= War of the Monster Trucks =

Sheffield Wednesday fan magazine

War of the Monster Trucks is a fanzine for the English football club Sheffield Wednesday.

Brainchild of David Richards and Matthew Cooper, War of the Monster Trucks was launched in 1993 with the headline Lucan Alive! Found in Sheffield United Trophy Room.

The name of the fanzine was derived from the events of 21 April 1991, when Yorkshire Television elected to show the 1986 TV special War of the Monster Trucks in preference to the post-match celebrations of Sheffield Wednesday's famous and unlikely 1–0 League Cup Final victory over Manchester United. This acrimonious decision has been cited over the years by both Sheffield Wednesday and Sheffield United fans as a prime example of Yorkshire Television's bias towards West Yorkshire in general and Leeds in particular.
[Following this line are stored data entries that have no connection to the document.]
-- pv_equiv track=rewrite | github.com/mpunkenhofer/aoc2020 | src/day06.py | parse_answers
-- ===== SOURCE A (Python) =====
-- def parse_answers(input):
--     groups = []
--
--     current_group = set()
--
--     for line in input:
--         if not line:
--             groups.append(current_group)
--             current_group = set()
--             continue
--         current_group |= set(line)
--     return groups
-- ===== SOURCE B (Python) =====
-- def parse_answers(input):
--     lines = list(input)
--     blanks = [i for i, line in enumerate(lines) if not line]
--     starts = [0] + [b + 1 for b in blanks]
--     return [set().union(*(set(line) for line in lines[s:b]))
--             for s, b in zip(starts, blanks)]
-- ===== Notes on version B (the rewrite author's own statement) =====
-- stated objective: alternative
-- what changed: B separates boundary-location from unioning: one scan collects the indices of blank lines, then each group is built by a bulk set().union over the slice between consecutive boundaries, instead of A's single fold with a mutable accumulator flushed at each blank line.
import Mathlib
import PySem

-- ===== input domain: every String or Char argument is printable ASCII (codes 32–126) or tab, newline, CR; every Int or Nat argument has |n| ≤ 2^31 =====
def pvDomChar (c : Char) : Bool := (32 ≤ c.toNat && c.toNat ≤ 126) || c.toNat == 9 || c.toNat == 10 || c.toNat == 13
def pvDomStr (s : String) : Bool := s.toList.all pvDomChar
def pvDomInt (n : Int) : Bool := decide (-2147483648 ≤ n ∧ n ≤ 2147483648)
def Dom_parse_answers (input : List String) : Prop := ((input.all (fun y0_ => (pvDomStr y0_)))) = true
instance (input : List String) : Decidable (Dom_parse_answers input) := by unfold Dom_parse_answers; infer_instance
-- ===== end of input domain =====

-- B locates blank-line indices first and unions each slice between consecutive boundaries,
-- instead of A's single fold with an accumulator flushed at each blank line (objective: alternative).

-- iterating a Python string yields its characters as 1-char strings
def pvChars (line : String) : List String := line.toList.map (fun c => String.ofList [c])

-- ===== PORT A =====
def parse_answers (input : List String) : List (List String) :=
  (input.foldl
    (fun (st : List (List String) × PySem.Set String) line =>
      if line == "" then (st.1 ++ [st.2], PySem.Set.empty)
      else (st.1, PySem.Set.union st.2 (PySem.Set.ofList (pvChars line))))
    ([], PySem.Set.empty)).1

-- ===== PORT B =====
def parse_answers_alt (input : List String) : List (List String) :=
  let lines := input
  let blanks := ((PySem.List.enumerate lines 0).filter (fun p => p.2 == "")).map (·.1)
  let starts := (0 : Int) :: blanks.map (· + 1)
  (starts.zip blanks).map (fun p =>
    (PySem.List.slice lines (some p.1) (some p.2)).foldl
      (fun acc line => PySem.Set.union acc (PySem.Set.ofList (pvChars line)))
      PySem.Set.empty)

-- ===== PRECONDITION & SPEC =====
def Spec_parse_answers (input : List String) (out : List (List String)) : Prop := out = parse_answers_alt input
instance (input : List String) (out : List (List String)) : Decidable (Spec_parse_answers input out) := by unfold Spec_parse_answers; infer_instance

-- ===== CLAIM (what is proved, stated in full; the proofs are below) =====
def Claim_equal_parse_answers : Prop := ∀ (input : List String), Dom_parse_answers input → Spec_parse_answers input (parse_answers input)

-- ===== LEMMAS AND PROOFS =====

def pvStep (cur : PySem.Set String) (l : String) : PySem.Set String :=
  PySem.Set.union cur (PySem.Set.ofList (pvChars l))

def pvGrp (cur : PySem.Set String) (seg : List String) : PySem.Set String :=
  seg.foldl pvStep cur

-- reference recursion: A's groups from seed `cur`
def pvGen (cur : PySem.Set String) : List String → List (List String)
  | [] => []
  | l :: rest => if l == "" then cur :: pvGen PySem.Set.empty rest else pvGen (pvStep cur l) rest

-- blank-line indices starting at offset s
def pvBlanks (s : Int) : List String → List Int
  | [] => []
  | l :: rest => if l == "" then s :: pvBlanks (s + 1) rest else pvBlanks (s + 1) rest

-- consecutive (start, boundary) pairs
def pvPairs (s : Int) : List Int → List (Int × Int)
  | [] => []
  | b :: bs => (s, b) :: pvPairs (b + 1) bs

theorem pvA_eq (input : List String) (groups : List (List String)) (cur : PySem.Set String) :
    (input.foldl
      (fun (st : List (List String) × PySem.Set String) line =>
        if line == "" then (st.1 ++ [st.2], PySem.Set.empty)
        else (st.1, PySem.Set.union st.2 (PySem.Set.ofList (pvChars line))))
      (groups, cur)).1 = groups ++ pvGen cur input := by
  induction input generalizing groups cur with
  | nil => simp [pvGen]
  | cons l rest ih =>
    rw [List.foldl_cons]
    by_cases h : l == ""
    · rw [if_pos h, ih]
      simp [pvGen, h]
    · rw [if_neg h, ih]
      simp [pvGen, h, pvStep]

theorem pvBlanks_enum (input : List String) (s : Int) :
    ((PySem.List.enumerate input s).filter (fun p => p.2 == "")).map (·.1) = pvBlanks s input := by
  induction input generalizing s with
  | nil => simp [PySem.List.enumerate_nil, pvBlanks]
  | cons l rest ih =>
    by_cases h : l == "" <;>
      simp [PySem.List.enumerate_cons, h, pvBlanks, ih]

theorem pvBlanks_nonneg (input : List String) (s : Int) (b : Int)
    (hb : b ∈ pvBlanks s input) : s ≤ b := by
  induction input generalizing s with
  | nil => simp [pvBlanks] at hb
  | cons l rest ih =>
    simp only [pvBlanks] at hb
    split at hb
    · rcases List.mem_cons.mp hb with h | h
      · omega
      · have := ih (s + 1) h; omega
    · have := ih (s + 1) hb; omega

theorem pvZip_pairs (bl : List Int) (s : Int) :
    (s :: bl.map (· + 1)).zip bl = pvPairs s bl := by
  induction bl generalizing s with
  | nil => simp [pvPairs]
  | cons b bs ih => simp [pvPairs, List.zip, ← ih (b + 1)]

theorem pvSlice_shift (l : String) (rest : List String) (s b : Int)
    (hs : 0 ≤ s) (hb : 0 ≤ b) :
    PySem.List.slice (l :: rest) (some (s + 1)) (some (b + 1)) = PySem.List.slice rest (some s) (some b) := by
  rw [PySem.List.slice_toNat _ (by omega) (by omega),
      PySem.List.slice_toNat _ hs hb]
  have h1 : (s + 1).toNat = s.toNat + 1 := by omega
  have h2 : (b + 1).toNat = b.toNat + 1 := by omega
  simp [h1, h2]

theorem pvBlanks_shift (input : List String) (s : Int) :
    pvBlanks (s + 1) input = (pvBlanks s input).map (· + 1) := by
  induction input generalizing s with
  | nil => simp [pvBlanks]
  | cons l rest ih =>
    by_cases h : l == "" <;> simp [pvBlanks, h, ih (s + 1)]

theorem pvBlanks_one (input : List String) :
    pvBlanks 1 input = (pvBlanks 0 input).map (· + 1) := by
  have h := pvBlanks_shift input 0
  norm_num at h
  exact h

-- B's value with the first slice seeded from `cur`
def pvMap (cur : PySem.Set String) (input : List String) : List (List String) :=
  match pvPairs 0 (pvBlanks 0 input) with
  | [] => []
  | p :: ps =>
    pvGrp cur (PySem.List.slice input (some p.1) (some p.2))
      :: ps.map (fun q => pvGrp PySem.Set.empty (PySem.List.slice input (some q.1) (some q.2)))

theorem pvShift_map (l : String) (rest : List String) (bl : List Int) (s : Int)
    (hs : 0 ≤ s) (hbl : ∀ b ∈ bl, 0 ≤ b) :
    (pvPairs (s + 1) (bl.map (· + 1))).map
        (fun q => pvGrp PySem.Set.empty (PySem.List.slice (l :: rest) (some q.1) (some q.2)))
      = (pvPairs s bl).map
        (fun q => pvGrp PySem.Set.empty (PySem.List.slice rest (some q.1) (some q.2))) := by
  induction bl generalizing s with
  | nil => simp [pvPairs]
  | cons b bs ih =>
    have hb : 0 ≤ b := hbl b (by simp)
    simp only [List.map_cons, pvPairs, List.map]
    congr 1
    · rw [pvSlice_shift l rest s b hs hb]
    · exact ih (b + 1) (by omega) (fun x hx => hbl x (by simp [hx]))

theorem pvMap_empty_uniform (input : List String) :
    pvMap PySem.Set.empty input
      = (pvPairs 0 (pvBlanks 0 input)).map
          (fun q => pvGrp PySem.Set.empty (PySem.List.slice input (some q.1) (some q.2))) := by
  unfold pvMap
  cases pvPairs 0 (pvBlanks 0 input) <;> simp

theorem pvMain (input : List String) (cur : PySem.Set String) :
    pvMap cur input = pvGen cur input := by
  induction input generalizing cur with
  | nil => simp [pvMap, pvBlanks, pvPairs, pvGen]
  | cons l rest ih =>
    have hnn : ∀ b ∈ pvBlanks 0 rest, 0 ≤ b := fun b hb => pvBlanks_nonneg rest 0 b hb
    by_cases h : l == ""
    · -- blank line: emit cur as an (empty-slice) group, recurse from empty
      have hblanks : pvBlanks 0 (l :: rest) = 0 :: (pvBlanks 0 rest).map (· + 1) := by
        simp [pvBlanks, h, pvBlanks_one]
      have hslice : PySem.List.slice (l :: rest) (some (0 : Int)) (some (0 : Int)) = [] := by
        rw [PySem.List.slice_toNat _ (by omega) (by omega)]; simp
      rw [pvGen, if_pos h, ← ih PySem.Set.empty, pvMap_empty_uniform]
      unfold pvMap
      rw [hblanks]
      simp only [pvPairs]
      congr 1
      exact pvShift_map l rest (pvBlanks 0 rest) 0 (by omega) hnn
    · -- non-blank line: fold l into the first group's seed
      rw [pvGen, if_neg h, ← ih (pvStep cur l)]
      unfold pvMap
      have hblanks : pvBlanks 0 (l :: rest) = (pvBlanks 0 rest).map (· + 1) := by
        simp [pvBlanks, h, pvBlanks_one]
      rw [hblanks]
      cases hbl : pvBlanks 0 rest with
      | nil => simp [pvPairs]
      | cons c cs =>
        have hc : 0 ≤ c := hnn c (by simp [hbl])
        have hcs : ∀ b ∈ cs, 0 ≤ b := fun b hb => hnn b (by simp [hbl, hb])
        simp only [List.map_cons, pvPairs]
        congr 1
        · -- first group: slice (l::rest) 0 (c+1) = l :: slice rest 0 c
          have h1 : PySem.List.slice (l :: rest) (some (0 : Int)) (some (c + 1))
              = l :: PySem.List.slice rest (some (0 : Int)) (some c) := by
            rw [PySem.List.slice_toNat _ (by omega) (by omega),
                PySem.List.slice_toNat _ (by omega) hc]
            have : (c + 1).toNat = c.toNat + 1 := by omega
            simp [this]
          rw [h1]
          simp [pvGrp, List.foldl]
        · exact pvShift_map l rest cs (c + 1) (by omega) hcs

theorem pvAlt_eq (input : List String) :
    parse_answers_alt input = pvMap PySem.Set.empty input := by
  unfold parse_answers_alt
  rw [pvMap_empty_uniform]
  simp only [pvBlanks_enum, pvZip_pairs]
  rfl

-- ===== VERDICT (by name: the statement is the Claim_ definition above) =====
theorem parse_answers_spec : Claim_equal_parse_answers := by
  intro input _
  unfold Spec_parse_answers
  rw [pvAlt_eq, pvMain]
  unfold parse_answers
  rw [pvA_eq input [] PySem.Set.empty]
  simp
The fanzine was launched at a time when the club had managed to win its first trophy in over fifty years, finish third in the First Division and reach the final of two major cup competitions in the same year.

The fanzine was co-edited by Richards and Cooper for several years before passing to Paul Taylor. Andy Selman, Nick Riley and Steve Walmsley. Though losing some of its early "fizz" the fanzine ran for several years as a paper fanzine and then moved online.